I am training a small network on ca CPU. It trains by reading through .csv files in a folder consecutively. Here is my training function:
def train(epoch):
model.train()
train_loss = 0
file_number = 0
dataset_idx = [idx for idx in range(num_folders)]
for dataset in dataset_idx:
data, _ = data_folder.__getitem__(dataset)

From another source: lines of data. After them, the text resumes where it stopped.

-- pv_equiv track=rewrite | github.com/noorulameenkm/DataStructuresAlgorithms | LeetCode/30-day-challenge/September/September 8th - September 14th/Combination_sumIII.py | backtrack
-- ===== SOURCE A (Python) =====
-- def backtrack(k, n):
--     results = []
--
--     def tracker(remaining_sum, combination, next_start):
--         if remaining_sum == 0 and len(combination) == k:
--             results.append(list(combination))
--             return
--
--         if remaining_sum < 0 and len(combination) == k:
--             return
--
--         for i in range(next_start, 10):
--             combination.append(i)
--             tracker(remaining_sum - i, combination, i + 1)
--             combination.pop()
--
--
--     tracker(n, [], 1)
--
--     return results
-- ===== SOURCE B (Python) =====
-- def backtrack(k, n):
--     results = []
--     for mask in range(511, -1, -1):
--         combo = [d for d in range(1, 10) if mask // 2 ** (9 - d) % 2 == 1]
--         if len(combo) == k and sum(combo) == n:
--             results.append(combo)
--     return results
-- ===== Notes on version B (the rewrite author's own statement) =====
-- stated objective: simpler
-- what changed: Replaced the recursive DFS backtracking over partial combinations with a single flat loop over all 512 bitmask-encoded subsets of the digits 1-9, keeping each subset whose size is k and whose sum is n (descending mask order reproduces A's emission order).
import Mathlib
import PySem

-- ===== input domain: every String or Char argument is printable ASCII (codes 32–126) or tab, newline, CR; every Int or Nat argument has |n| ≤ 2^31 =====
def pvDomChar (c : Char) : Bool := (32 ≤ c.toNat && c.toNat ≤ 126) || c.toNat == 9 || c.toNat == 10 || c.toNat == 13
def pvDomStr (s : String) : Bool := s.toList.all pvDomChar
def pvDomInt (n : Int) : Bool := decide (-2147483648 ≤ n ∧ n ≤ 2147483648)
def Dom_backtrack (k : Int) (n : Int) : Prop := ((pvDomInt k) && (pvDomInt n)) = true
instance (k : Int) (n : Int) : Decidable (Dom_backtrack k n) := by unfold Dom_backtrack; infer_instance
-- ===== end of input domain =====

-- B replaces A's DFS backtracking with a flat scan over all 512 digit subsets encoded as bitmasks (objective: simpler).

-- ===== PORT A =====
-- inner 'tracker'; results is the accumulator, combination.append/pop becomes comb ++ [i].
-- The Nat fuel only makes the recursion structural: next ≤ 10 always, so fuel 10 from the
-- initial call is never exhausted (the fuel-0 branch is unreachable).
def trackerA (fuel : Nat) (k : Int) (rem : Int) (comb : List Int) (next : Int)
    (results : List (List Int)) : List (List Int) :=
  match fuel with
  | 0 => results
  | m + 1 =>
    if rem = 0 ∧ (comb.length : Int) = k then results ++ [comb]
    else if rem < 0 ∧ (comb.length : Int) = k then results
    else (PySem.List.pyRange next 10 1).foldl
      (fun acc i => trackerA m k (rem - i) (comb ++ [i]) (i + 1) acc) results

def backtrack (k : Int) (n : Int) : List (List Int) := trackerA 10 k n [] 1 []

-- ===== PORT B =====
-- mask // 2 ** (9 - d) % 2 : d ∈ range(1,10) so 9 - d ≥ 0; the exponent is ported with .toNat (exact here).
def backtrack_alt (k : Int) (n : Int) : List (List Int) :=
  (PySem.List.pyRange 511 (-1) (-1)).foldl
    (fun results mask =>
      let combo := (PySem.List.pyRange 1 10 1).filter
        (fun d => PySem.Int.mod (PySem.Int.floordiv mask (2 ^ (9 - d).toNat)) 2 = 1)
      if (combo.length : Int) = k ∧ combo.sum = n then results ++ [combo] else results)
    []

-- ===== PRECONDITION & SPEC =====
def Spec_backtrack (k : Int) (n : Int) (out : List (List Int)) : Prop := out = backtrack_alt k n
instance (k : Int) (n : Int) (out : List (List Int)) : Decidable (Spec_backtrack k n out) := by unfold Spec_backtrack; infer_instance

-- ===== CLAIM (what is proved, stated in full; the proofs are below) =====
def Claim_equal_backtrack : Prop := ∀ (k : Int) (n : Int), Dom_backtrack k n → Spec_backtrack k n (backtrack k n)

-- ===== LEMMAS AND PROOFS =====

-- all strictly increasing digit lists with entries in [next, 9], in DFS preorder (A's visit order)
def FF : Nat → Int → List (List Int)
  | 0, _ => [[]]
  | m + 1, next =>
    [] :: (PySem.List.pyRange next 10 1).flatMap (fun i => (FF m (i + 1)).map (i :: ·))

-- the digit subset a mask selects (B's inner comprehension)
def comboOf (mask : Int) : List Int :=
  (PySem.List.pyRange 1 10 1).filter
    (fun d => PySem.Int.mod (PySem.Int.floordiv mask (2 ^ (9 - d).toNat)) 2 = 1)

def masksCombos : List (List Int) := (PySem.List.pyRange 511 (-1) (-1)).map comboOf

lemma trackerA_char (k : Int) :
    ∀ (fuel : Nat) (next rem : Int) (comb : List Int) (res : List (List Int)),
      (10 - next).toNat < fuel →
      trackerA fuel k rem comb next res
        = res ++ ((FF fuel next).filter
            (fun t => decide ((comb.length : Int) + t.length = k ∧ t.sum = rem))).map (comb ++ ·) := by
  intro fuel
  induction fuel with
  | zero => intro next rem comb res h; omega
  | succ m ih =>
    intro next rem comb res h
    simp only [trackerA]
    split_ifs with c1 c2
    · -- rem = 0 ∧ len = k : the node itself is emitted, no deeper hit possible
      simp only [FF]
      rw [List.filter_cons_of_pos (by simp; omega)]
      rw [List.filter_eq_nil_iff.mpr ?emp]
      case emp =>
        intro t ht
        rw [List.mem_flatMap] at ht
        obtain ⟨i, hi, ht⟩ := ht
        rw [List.mem_map] at ht
        obtain ⟨t', _, rfl⟩ := ht
        simp only [decide_eq_true_eq, not_and, List.length_cons]
        intro hlen
        exfalso; push_cast at hlen; omega
      simp
    · -- rem < 0 ∧ len = k : pruned, and indeed nothing would match
      rw [List.filter_eq_nil_iff.mpr ?emp2, List.map_nil, List.append_nil]
      case emp2 =>
        intro t ht
        simp only [FF, List.mem_cons, List.mem_flatMap, List.mem_map] at ht
        rcases ht with rfl | ⟨i, hi, t', _, rfl⟩
        · simp only [decide_eq_true_eq, not_and, List.length_nil, List.sum_nil]
          intro _; omega
        · simp only [decide_eq_true_eq, not_and, List.length_cons]
          intro hlen; exfalso; push_cast at hlen; omega
    · -- recursive case
      have hstep : ∀ i ∈ PySem.List.pyRange next 10 1, ∀ acc : List (List Int),
          trackerA m k (rem - i) (comb ++ [i]) (i + 1) acc
            = acc ++ ((FF m (i + 1)).filter
                (fun t => decide (((comb ++ [i]).length : Int) + t.length = k ∧ t.sum = rem - i))).map
                  ((comb ++ [i]) ++ ·) := by
        intro i hi acc
        have hb := PySem.List.mem_pyRange_one.mp hi
        exact ih (i + 1) (rem - i) (comb ++ [i]) acc (by omega)
      rw [PySem.List.foldl_congr_mem' _ _ _ _ hstep]
      rw [PySem.List.foldl_append_eq_flatMap]
      congr 1
      simp only [FF]
      rw [List.filter_cons_of_neg (by simp; omega)]
      rw [List.filter_flatMap]
      rw [List.map_flatMap]
      apply List.flatMap_congr
      intro i _
      rw [List.filter_map, List.map_map]
      congr 1
      · funext t
        simp only [Function.comp_apply]
        simp
      · apply List.filter_congr
        intro t _
        simp only [Function.comp_apply]
        rw [decide_eq_decide]
        simp only [List.length_append, List.length_cons, List.length_nil, List.sum_cons]
        push_cast
        constructor
        · rintro ⟨h1, h2⟩; exact ⟨by omega, by omega⟩
        · rintro ⟨h1, h2⟩; exact ⟨by omega, by omega⟩

lemma backtrack_char (k n : Int) :
    backtrack k n = (FF 10 1).filter (fun t => decide ((t.length : Int) = k ∧ t.sum = n)) := by
  unfold backtrack
  rw [trackerA_char k 10 1 n [] [] (by norm_num)]
  simp

lemma backtrack_alt_eq (k n : Int) :
    backtrack_alt k n = masksCombos.filter (fun t => decide ((t.length : Int) = k ∧ t.sum = n)) := by
  unfold backtrack_alt
  rw [show (fun (results : List (List Int)) (mask : Int) =>
      let combo := (PySem.List.pyRange 1 10 1).filter
        (fun d => PySem.Int.mod (PySem.Int.floordiv mask (2 ^ (9 - d).toNat)) 2 = 1)
      if (combo.length : Int) = k ∧ combo.sum = n then results ++ [combo] else results)
    = (fun results mask =>
      if (fun mask => decide (((comboOf mask).length : Int) = k ∧ (comboOf mask).sum = n)) mask
          = true
      then results ++ [comboOf mask] else results) from by
    funext r mask; simp [comboOf]]
  rw [PySem.List.foldl_append_if]
  unfold masksCombos
  rw [List.filter_map]
  simp [Function.comp_def]

set_option maxRecDepth 100000 in
lemma len_le_9 : (∀ t ∈ FF 10 1, t.length ≤ 9) ∧ (∀ t ∈ masksCombos, t.length ≤ 9) := by
  decide

set_option maxRecDepth 100000 in
lemma filter_len_eq : ∀ j ∈ Finset.range 10,
    (FF 10 1).filter (fun t => t.length == j) = masksCombos.filter (fun t => t.length == j) := by
  decide

-- ===== VERDICT (by name: the statement is the Claim_ definition above) =====
theorem backtrack_spec : Claim_equal_backtrack := by
  unfold Claim_equal_backtrack
  intro k n _
  unfold Spec_backtrack
  rw [backtrack_char, backtrack_alt_eq]
  by_cases hk : 0 ≤ k ∧ k ≤ 9
  · obtain ⟨hk0, hk9⟩ := hk
    have hfl : ∀ (X : List (List Int)),
        X.filter (fun t => decide ((t.length : Int) = k ∧ t.sum = n))
          = (X.filter (fun t => t.length == k.toNat)).filter (fun t => decide (t.sum = n)) := by
      intro X
      rw [List.filter_filter]
      apply List.filter_congr
      intro t _
      by_cases h1 : (t.length : Int) = k
      · have h1' : t.length = k.toNat := by omega
        by_cases h2 : t.sum = n
        · simp [h2, h1', hk0]
        · simp [h2, h1', hk0]
      · have h1' : t.length ≠ k.toNat := by omega
        simp [h1, h1']
    rw [hfl, hfl, filter_len_eq k.toNat (by simp [Finset.mem_range]; omega)]
  · have hk' : k < 0 ∨ 9 < k := by omega
    rw [List.filter_eq_nil_iff.mpr, List.filter_eq_nil_iff.mpr]
    · intro t ht
      have := len_le_9.2 t ht
      simp only [decide_eq_true_eq, not_and]
      intro h; omega
    · intro t ht
      have := len_le_9.1 t ht
      simp only [decide_eq_true_eq, not_and]
      intro h; omega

train_loader = torch.utils.data.DataLoader(data(),
batch_size=64,
shuffle=False,
num_workers=4)
for batch_idx, data in enumerate(train_loader):
#scale the data
scaler = MinMaxScaler()
data = scaler.fit_transform(data)
data = torch.from_numpy(data)
data = data.to(device)
optimizer.zero_grad()
output = model(data)
data = data.unsqueeze(dim=1)
loss_func = loss(output.float(), data.float())
loss_func.backward()
train_loss += loss_func
optimizer.step()
if batch_idx % log_interval == 0:
print('Train Epoch: {} [{}/{} ({:.0f}%)]\tLoss: {:.6f}'.format(
epoch, batch_idx * len(data), len(train_loader.dataset),
100. * batch_idx / len(train_loader),
loss_func / len(data)))
print('Training from the ', file_number, " file finished.")
file_number += 1
print('====> Epoch: {} Average loss: {:.4f}'.format(
epoch, train_loss / len(train_loader.dataset)))
Training from the first .csv file works fine but then it uses an enormous amount of memory and I get:
OSError: [Errno 12] Cannot allocate memory
I understand my code is leaking memory, I just don’t see where. Furthermore, after getting the error, jupyter notebook keeps the ram occupied until I kill the kernel. Any ideas?